Factors leading to the destruction of the vitreous include age-related changes, diabetes mellitus, myopia, uveitis, trauma and parasitic diseases.

Age-related changes. The pathological processes are based on metabolic disorders - a decrease in the delivery of oxygen and glucose to the cells that synthesize collagen and hyaluronic acid. At the same time, the water content in the vitreous body decreases, which leads to its wrinkling, compaction and disruption of the original structure and transparency.

The influence of diabetes mellitus. One of the complications of diabetes mellitus is the formation of strands, which not only disrupts the transparency of the vitreous body, but also causes a pulling effect on the retina, which leads to its detachment. The reason for the development of such serious disorders is the increase in the permeability of the blood-ophthalmic barrier, as a result of which the content of proteins, glucose and urea in the vitreous increases significantly. In this case, collagen fibers become compacted and become the basis for the formation of strands [4].

Myopia. With myopia, in addition to stretching the retina, light scattering circles appear due to an increase in the anterior-posterior axis of the eye - under the influence of increased light radiation, lipid peroxidation increases, which leads to a failure of biochemical and hemodynamic processes in the vitreous body. As a result, destruction occurs in the vitreous body, and foci of peripheral dystrophy occur in the retina [7].

Changes in uveitis. Clinical studies show that children with congenital uveitis have fibrosis and vitreous opacities [7]. The pathogenesis is caused by the release of proteins into the vitreous body from the surrounding choroid [8].

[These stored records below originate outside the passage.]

lemma pv_sorted_map {α β : Type} (g : α → β) (key : β → Int) (xs : List α) (r : Bool) :
    PySem.List.sorted (xs.map g) key r = (PySem.List.sorted xs (fun x => key (g x)) r).map g := by
  cases r with
  | false => exact pv_sorted_map_asc g key xs
  | true =>
    rw [pv_sorted_rev_eq_neg, pv_sorted_rev_eq_neg]
    exact pv_sorted_map_asc g (fun b => -(key b)) xs

-- a flatMap that picks out one bucket of a duplicate-free index list
lemma pv_flatMap_ite {α : Type} (S : List Int) (hnd : S.Nodup) (F : List α) (t : Int) :
    S.flatMap (fun s => if s = t then F else []) = if t ∈ S then F else [] := by
  induction S with
  | nil => simp
  | cons s S' ih =>
    obtain ⟨hs, hnd'⟩ := List.nodup_cons.mp hnd
    rw [List.flatMap_cons, ih hnd']
    by_cases h : s = t
    · subst h
      simp [hs]
    · have hts : ¬ t = s := fun hh => h hh.symm
      simp [h, List.mem_cons, hts]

Injuries to the vitreous body. In case of mechanical injuries of the eyeball (for example, bruises and contusions), which are accompanied by hemorrhages into the vitreous body, the main damaging factor is the activation of free radical processes with damage to cell membranes, hypoxia, and disruption of the production of intercellular substances [9].

Parasitic diseases. Tapeworm larvae enter the eye through the bloodstream through the choroidal vessels. As the parasites grow, both vitreous opacification and inflammatory phenomena (iridocyclitis, panuveitis) are observed, which can lead to blindness [10].

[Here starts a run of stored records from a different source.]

-- pv_equiv track=rewrite | github.com/AI005/LAB2-CSTTNT | Bai3/main.py | parseClause
-- ===== SOURCE A (Python) =====
-- def parseClause(iterator):
--     clauses = []
--     flag = True
--     right = -1
--     left = 0
--     while flag:
--         try:
--             right = iterator.index('.', left)
--         except Exception as e:
--             break
--         clauses.append(iterator[left:right+1])
--         left = right + 1
--
--     return clauses
-- ===== SOURCE B (Python) =====
-- def parseClause(iterator):
--     # Split on '.' once; every piece except the trailing remainder is a clause
--     # (re-attach its terminating '.').
--     return [part + '.' for part in iterator.split('.')[:-1]]
-- ===== Notes on version B (the rewrite author's own statement) =====
-- stated objective: idiomatic
-- what changed: Replaced A's while-loop of repeated str.index jumps with try/except control flow by a single library str.split('.') followed by a comprehension that re-attaches the '.' to every piece but the trailing remainder.
import Mathlib
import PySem

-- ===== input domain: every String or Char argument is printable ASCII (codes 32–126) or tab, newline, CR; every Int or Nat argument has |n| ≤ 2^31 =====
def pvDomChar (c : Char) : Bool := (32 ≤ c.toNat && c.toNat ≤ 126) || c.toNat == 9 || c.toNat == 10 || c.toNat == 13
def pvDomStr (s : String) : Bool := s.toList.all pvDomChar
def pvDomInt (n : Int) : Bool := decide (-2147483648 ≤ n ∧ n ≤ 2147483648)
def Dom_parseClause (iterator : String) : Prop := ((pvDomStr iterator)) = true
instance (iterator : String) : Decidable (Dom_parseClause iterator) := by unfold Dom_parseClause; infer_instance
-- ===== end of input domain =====

-- B replaces A's while-loop of repeated .index jumps by one library split('.') plus a
-- comprehension re-attaching the dots (idiomatic; same cost). Claimed for String inputs.

-- ===== PORT A =====
-- A's while-loop: iterator.index('.', left) is PySem.Chars.findFrom; the except-branch is
-- the findFrom = -1 case; iterator[left:right+1] is PySem.List.slice.
-- 'fuel' only bounds the recursion depth (parseClause passes length+1, which the proof
-- shows is never exhausted); it adds no behaviour.
def pvALoop (cs : List Char) (fuel : Nat) (left : Nat) : List (List Char) :=
  match fuel with
  | 0 => []
  | fuel + 1 =>
    if PySem.Chars.findFrom cs ['.'] (left : Int) = -1 then []
    else
      PySem.List.slice cs (some (left : Int))
          (some (PySem.Chars.findFrom cs ['.'] (left : Int) + 1)) ::
        pvALoop cs fuel ((PySem.Chars.findFrom cs ['.'] (left : Int)).toNat + 1)

def parseClause (iterator : String) : List String :=
  (pvALoop iterator.toList (iterator.toList.length + 1) 0).map String.ofList

-- ===== PORT B =====
-- Source B: iterator.split('.') is PySem.Chars.splitOn (sep ≠ ''); the slice [:-1] on the
-- resulting list is exactly List.dropLast; the comprehension 'part + "."' is the map.
def parseClause_alt (iterator : String) : List String :=
  ((PySem.Chars.splitOn iterator.toList ['.']).dropLast.map (fun p => p ++ ['.'])).map
    String.ofList

-- ===== PRECONDITION & SPEC =====
def Spec_parseClause (iterator : String) (out : List String) : Prop := out = parseClause_alt iterator
instance (iterator : String) (out : List String) : Decidable (Spec_parseClause iterator out) := by unfold Spec_parseClause; infer_instance

-- ===== CLAIM (what is proved, stated in full; the proofs are below) =====
def Claim_equal_parseClause : Prop := ∀ (iterator : String), Dom_parseClause iterator → Spec_parseClause iterator (parseClause iterator)

-- ===== LEMMAS AND PROOFS =====

-- Reference function both ports are reduced to: walk the remaining characters with the
-- pending (already-scanned, dot-free) part of the current clause.
def pvRef (pend : List Char) : List Char → List (List Char)
  | [] => []
  | c :: rest => if c = '.' then (pend ++ [c]) :: pvRef [] rest else pvRef (pend ++ [c]) rest

-- Split pieces (Python str.split('.') semantics): the pieces between dots, last remainder kept.
def pvSp (pend : List Char) : List Char → List (List Char)
  | [] => [pend]
  | c :: rest => if c = '.' then pend :: pvSp [] rest else pvSp (pend ++ [c]) rest

lemma pvSingleton_prefix_iff (c : Char) (l : List Char) : [c] <+: l ↔ l.head? = some c := by
  cases l with
  | nil => simp
  | cons a t =>
    constructor
    · rintro ⟨r, hr⟩
      cases hr
      rfl
    · intro h
      simp at h
      subst h
      exact ⟨t, rfl⟩

lemma pvRef_no_dot (pend : List Char) (l : List Char) (h : '.' ∉ l) : pvRef pend l = [] := by
  induction l generalizing pend with
  | nil => rfl
  | cons c rest ih =>
    have hc : c ≠ '.' := by intro hc; exact h (by simp [hc])
    simp only [pvRef, if_neg hc]
    exact ih _ (fun hm => h (by simp [hm]))

lemma pvRef_split (k : Nat) : ∀ (l pend : List Char),
    (∀ i, i < k → l[i]? ≠ some '.') → l[k]? = some '.' →
    pvRef pend l = (pend ++ l.take (k + 1)) :: pvRef [] (l.drop (k + 1)) := by
  induction k with
  | zero =>
    intro l pend _ hk
    cases l with
    | nil => simp at hk
    | cons c rest =>
      simp at hk
      subst hk
      simp [pvRef]
  | succ k ih =>
    intro l pend hlt hk
    cases l with
    | nil => simp at hk
    | cons c rest =>
      have hc : c ≠ '.' := by
        have := hlt 0 (Nat.succ_pos _)
        simpa using this
      simp only [pvRef, if_neg hc]
      rw [ih rest (pend ++ [c]) (fun i hi => by simpa using hlt (i + 1) (by omega))
        (by simpa using hk)]
      simp

lemma pvALoop_eq (cs : List Char) :
    ∀ (m j : Nat), j ≤ cs.length → cs.length - j < m →
      pvALoop cs m j = pvRef [] (cs.drop j) := by
  intro m
  induction m with
  | zero => intro j _ hm; omega
  | succ m ih =>
    intro j h hm
    by_cases hr : PySem.Chars.findFrom cs ['.'] (j : Int) = -1
    · simp only [pvALoop, if_pos hr]
      have hnin : ¬ ['.'] <:+: cs.drop j :=
        (PySem.Chars.findFrom_natCast_eq_neg_one_iff cs ['.'] j h).mp hr
      have hmem : '.' ∉ cs.drop j := by
        intro hmem
        rcases List.mem_iff_append.mp hmem with ⟨s, t, hst⟩
        exact hnin ⟨s, t, by simp [hst]⟩
      exact (pvRef_no_dot _ _ hmem).symm
    · obtain ⟨h1, h2, h3⟩ := PySem.Chars.findFrom_natCast_spec cs ['.'] j h hr
      simp only [pvALoop, if_neg hr]
      set r := (PySem.Chars.findFrom cs ['.'] (j : Int)).toNat with hrdef
      have hjr : j ≤ r := by omega
      have hrfind : PySem.Chars.findFrom cs ['.'] (j : Int) = (r : Int) := by omega
      have hrdot : cs[r]? = some '.' := by
        rw [← List.head?_drop]
        exact (pvSingleton_prefix_iff '.' _).mp h2
      have hrlt : r < cs.length := (List.getElem?_eq_some_iff.mp hrdot).1
      have hno : ∀ i, i < r - j → (cs.drop j)[i]? ≠ some '.' := by
        intro i hi hbad
        apply h3 (j + i) (by omega) (by omega)
        rw [pvSingleton_prefix_iff, List.head?_drop]
        rw [List.getElem?_drop] at hbad
        exact hbad
      have hdot : (cs.drop j)[r - j]? = some '.' := by
        rw [List.getElem?_drop]
        have : j + (r - j) = r := by omega
        rw [this]; exact hrdot
      rw [pvRef_split (r - j) (cs.drop j) [] hno hdot]
      congr 1
      · rw [hrfind]
        have hcast : (r : Int) + 1 = ((r + 1 : Nat) : Int) := by push_cast; ring
        rw [hcast, PySem.List.slice_natCast]
        have harith : r + 1 - j = r - j + 1 := by omega
        rw [harith]
        simp
      · rw [List.drop_drop]
        have hidx : j + (r - j + 1) = r + 1 := by omega
        rw [hidx]
        exact ih (r + 1) (by omega) (by omega)

-- splitOn's fuelled worker computed: accumulator unreversed, current piece pending.
lemma pvGo_eq (l : List Char) : ∀ (fuel : Nat) (cur : List Char) (acc : List (List Char)),
    l.length < fuel →
    PySem.Chars.splitOn.go ['.'] fuel l cur acc = acc.reverse ++ pvSp cur.reverse l := by
  induction l with
  | nil =>
    intro fuel cur acc h
    match fuel with
    | fuel + 1 => simp [PySem.Chars.splitOn.go, pvSp]
  | cons c rest ih =>
    intro fuel cur acc h
    match fuel with
    | fuel + 1 =>
      by_cases hc : c = '.'
      · subst hc
        have hpre : List.isPrefixOf ['.'] ('.' :: rest) = true := by simp [List.isPrefixOf]
        simp only [PySem.Chars.splitOn.go, hpre, if_true]
        rw [show List.drop ['.'].length ('.' :: rest) = rest from rfl,
          ih fuel [] (cur.reverse :: acc) (by simp at h; omega)]
        simp [pvSp]
      · have hpre : List.isPrefixOf ['.'] (c :: rest) = false := by
          simp [List.isPrefixOf]
          exact fun hbad => hc hbad.symm
        simp only [PySem.Chars.splitOn.go, hpre, Bool.false_eq_true, if_false]
        rw [ih fuel (c :: cur) acc (by simp at h; omega)]
        simp [pvSp, hc]

lemma pvSplitOn_eq (cs : List Char) : PySem.Chars.splitOn cs ['.'] = pvSp [] cs := by
  unfold PySem.Chars.splitOn
  rw [pvGo_eq cs (cs.length + 1) [] [] (Nat.lt_succ_self _)]
  rfl

lemma pvSp_ne_nil (pend l : List Char) : pvSp pend l ≠ [] := by
  induction l generalizing pend with
  | nil => simp [pvSp]
  | cons c rest ih =>
    by_cases hc : c = '.'
    · simp [pvSp, hc]
    · simpa [pvSp, hc] using ih (pend ++ [c])

lemma pvSp_dropLast_map (l pend : List Char) :
    (pvSp pend l).dropLast.map (fun p => p ++ ['.']) = pvRef pend l := by
  induction l generalizing pend with
  | nil => simp [pvSp, pvRef]
  | cons c rest ih =>
    by_cases hc : c = '.'
    · subst hc
      rw [show pvSp pend ('.' :: rest) = pend :: pvSp [] rest from by simp [pvSp],
        show pvRef pend ('.' :: rest) = (pend ++ ['.']) :: pvRef [] rest from by simp [pvRef],
        List.dropLast_cons_of_ne_nil (pvSp_ne_nil [] rest)]
      simp [ih []]
    · simp only [pvSp, if_neg hc, pvRef]
      exact ih (pend ++ [c])

lemma pvPorts_eq (iterator : String) : parseClause iterator = parseClause_alt iterator := by
  unfold parseClause parseClause_alt
  rw [pvALoop_eq iterator.toList (iterator.toList.length + 1) 0 (Nat.zero_le _) (by omega),
    pvSplitOn_eq, pvSp_dropLast_map]
  simp

-- ===== VERDICT (by name: the statement is the Claim_ definition above) =====
theorem parseClause_spec : Claim_equal_parseClause := by
  intro iterator _
  unfold Spec_parseClause
  exact pvPorts_eq iterator
-- pv_equiv track=rewrite | github.com/vinithbraj/openfabric | src/aor_runtime/runtime/response_renderer.py | _break_sql_clauses
-- ===== SOURCE A (Python) =====
-- SQL_DISPLAY_CLAUSES = [
--     "LEFT OUTER JOIN",
--     "RIGHT OUTER JOIN",
--     "FULL OUTER JOIN",
--     "INNER JOIN",
--     "LEFT JOIN",
--     "RIGHT JOIN",
--     "FULL JOIN",
--     "CROSS JOIN",
--     "GROUP BY",
--     "ORDER BY",
--     "UNION ALL",
--     "SELECT",
--     "FROM",
--     "JOIN",
--     "WHERE",
--     "HAVING",
--     "LIMIT",
--     "OFFSET",
--     "UNION",
-- ]
--
-- def _break_sql_clauses(sql: str) -> list[str]:
--     """Handle the internal break sql clauses helper path for this module.
--
--     Inputs:
--         Receives sql for this function; type hints and validators define accepted shapes.
--
--     Returns:
--         Returns the computed value described by the function name and type hints.
--
--     Used by:
--         Used by planning, execution, validation, and presentation code paths that import or call aor_runtime.runtime.response_renderer._break_sql_clauses.
--     """
--     lines: list[str] = []
--     current: list[str] = []
--     index = 0
--     quote: str | None = None
--     while index < len(sql):
--         char = sql[index]
--         if char in {"'", '"'}:
--             if quote is None:
--                 quote = char
--             elif quote == char:
--                 quote = None
--             current.append(char)
--             index += 1
--             continue
--         if quote is None:
--             clause = _match_sql_clause(sql, index)
--             if clause:
--                 current_text = "".join(current).strip()
--                 if current_text:
--                     lines.append(current_text)
--                     current = []
--                 current.append(sql[index : index + len(clause)])
--                 index += len(clause)
--                 continue
--         current.append(char)
--         index += 1
--     tail = "".join(current).strip()
--     if tail:
--         lines.append(tail)
--     return lines or [sql]
--
-- def _match_sql_clause(sql: str, index: int) -> str | None:
--     """Handle the internal match sql clause helper path for this module.
--
--     Inputs:
--         Receives sql, index for this function; type hints and validators define accepted shapes.
--
--     Returns:
--         Returns the computed value described by the function name and type hints.
--
--     Used by:
--         Used by planning, execution, validation, and presentation code paths that import or call aor_runtime.runtime.response_renderer._match_sql_clause.
--     """
--     for clause in SQL_DISPLAY_CLAUSES:
--         end = index + len(clause)
--         if sql[index:end].upper() != clause:
--             continue
--         previous = sql[index - 1] if index > 0 else ""
--         following = sql[end] if end < len(sql) else ""
--         if previous and (previous.isalnum() or previous == "_"):
--             continue
--         if following and (following.isalnum() or following == "_"):
--             continue
--         if index == 0:
--             return None
--         return clause
--     return None
-- ===== SOURCE B (Python) =====
-- SQL_DISPLAY_CLAUSES = [
--     "LEFT OUTER JOIN",
--     "RIGHT OUTER JOIN",
--     "FULL OUTER JOIN",
--     "INNER JOIN",
--     "LEFT JOIN",
--     "RIGHT JOIN",
--     "FULL JOIN",
--     "CROSS JOIN",
--     "GROUP BY",
--     "ORDER BY",
--     "UNION ALL",
--     "SELECT",
--     "FROM",
--     "JOIN",
--     "WHERE",
--     "HAVING",
--     "LIMIT",
--     "OFFSET",
--     "UNION",
-- ]
--
--
-- def _is_word(ch: str) -> bool:
--     return ch.isalnum() or ch == "_"
--
--
-- def _clause_at(sql: str, upper: str, i: int) -> str | None:
--     # Word-boundary check on the left is clause-independent, so it is hoisted here.
--     if _is_word(sql[i - 1]):
--         return None
--     n = len(sql)
--     for cl in SQL_DISPLAY_CLAUSES:
--         end = i + len(cl)
--         if upper.startswith(cl, i) and not (end < n and _is_word(sql[end])):
--             return cl
--     return None
--
--
-- def _break_sql_clauses(sql: str) -> list[str]:
--     # Outer loop per output segment; inner scan finds the next clause start,
--     # then the segment is cut directly out of sql by slicing.  No character
--     # accumulator is maintained.
--     upper = sql.upper()
--     n = len(sql)
--     lines: list[str] = []
--     quote: str | None = None
--     start = 0
--     i = 0
--     while True:
--         cl = None
--         while i < n:
--             ch = sql[i]
--             if ch == "'" or ch == '"':
--                 if quote is None:
--                     quote = ch
--                 elif quote == ch:
--                     quote = None
--                 i += 1
--             elif quote is None and i > 0:
--                 cl = _clause_at(sql, upper, i)
--                 if cl is not None:
--                     break
--                 i += 1
--             else:
--                 i += 1
--         if cl is None:
--             break
--         seg = sql[start:i].strip()
--         if seg:
--             lines.append(seg)
--         start = i
--         i += len(cl)
--     tail = sql[start:].strip()
--     if tail:
--         lines.append(tail)
--     return lines or [sql]
-- ===== Notes on version B (the rewrite author's own statement) =====
-- stated objective: faster
-- what changed: A runs one flat scan that copies every character into a `current` accumulator and joins/flushes it at each clause match; B uses an outer loop per output line whose inner scan (with the clause-independent left-boundary test hoisted out of the clause loop, matching against one pre-uppercased copy) only locates the next clause-start index, and each line is cut directly out of sql by slicing between consecutive cut points, eliminating the per-character list appends and join copies.
import Mathlib
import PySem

Symptoms of vitreous diseases

Vitreous diseases can be congenital and inflammatory.

Congenital diseases include Norrie disease, a genetic pathology in which the retina separates and a tumor forms behind the lens.

Acquired diseases include detachment and liquefaction of the vitreous body, the appearance of hernias, hemophthalmos and various inflammations.

The main symptoms of disorders of this structure are decreased visual acuity and the appearance of floaters and flashes in the eyes (“cobwebs”, “floaters”).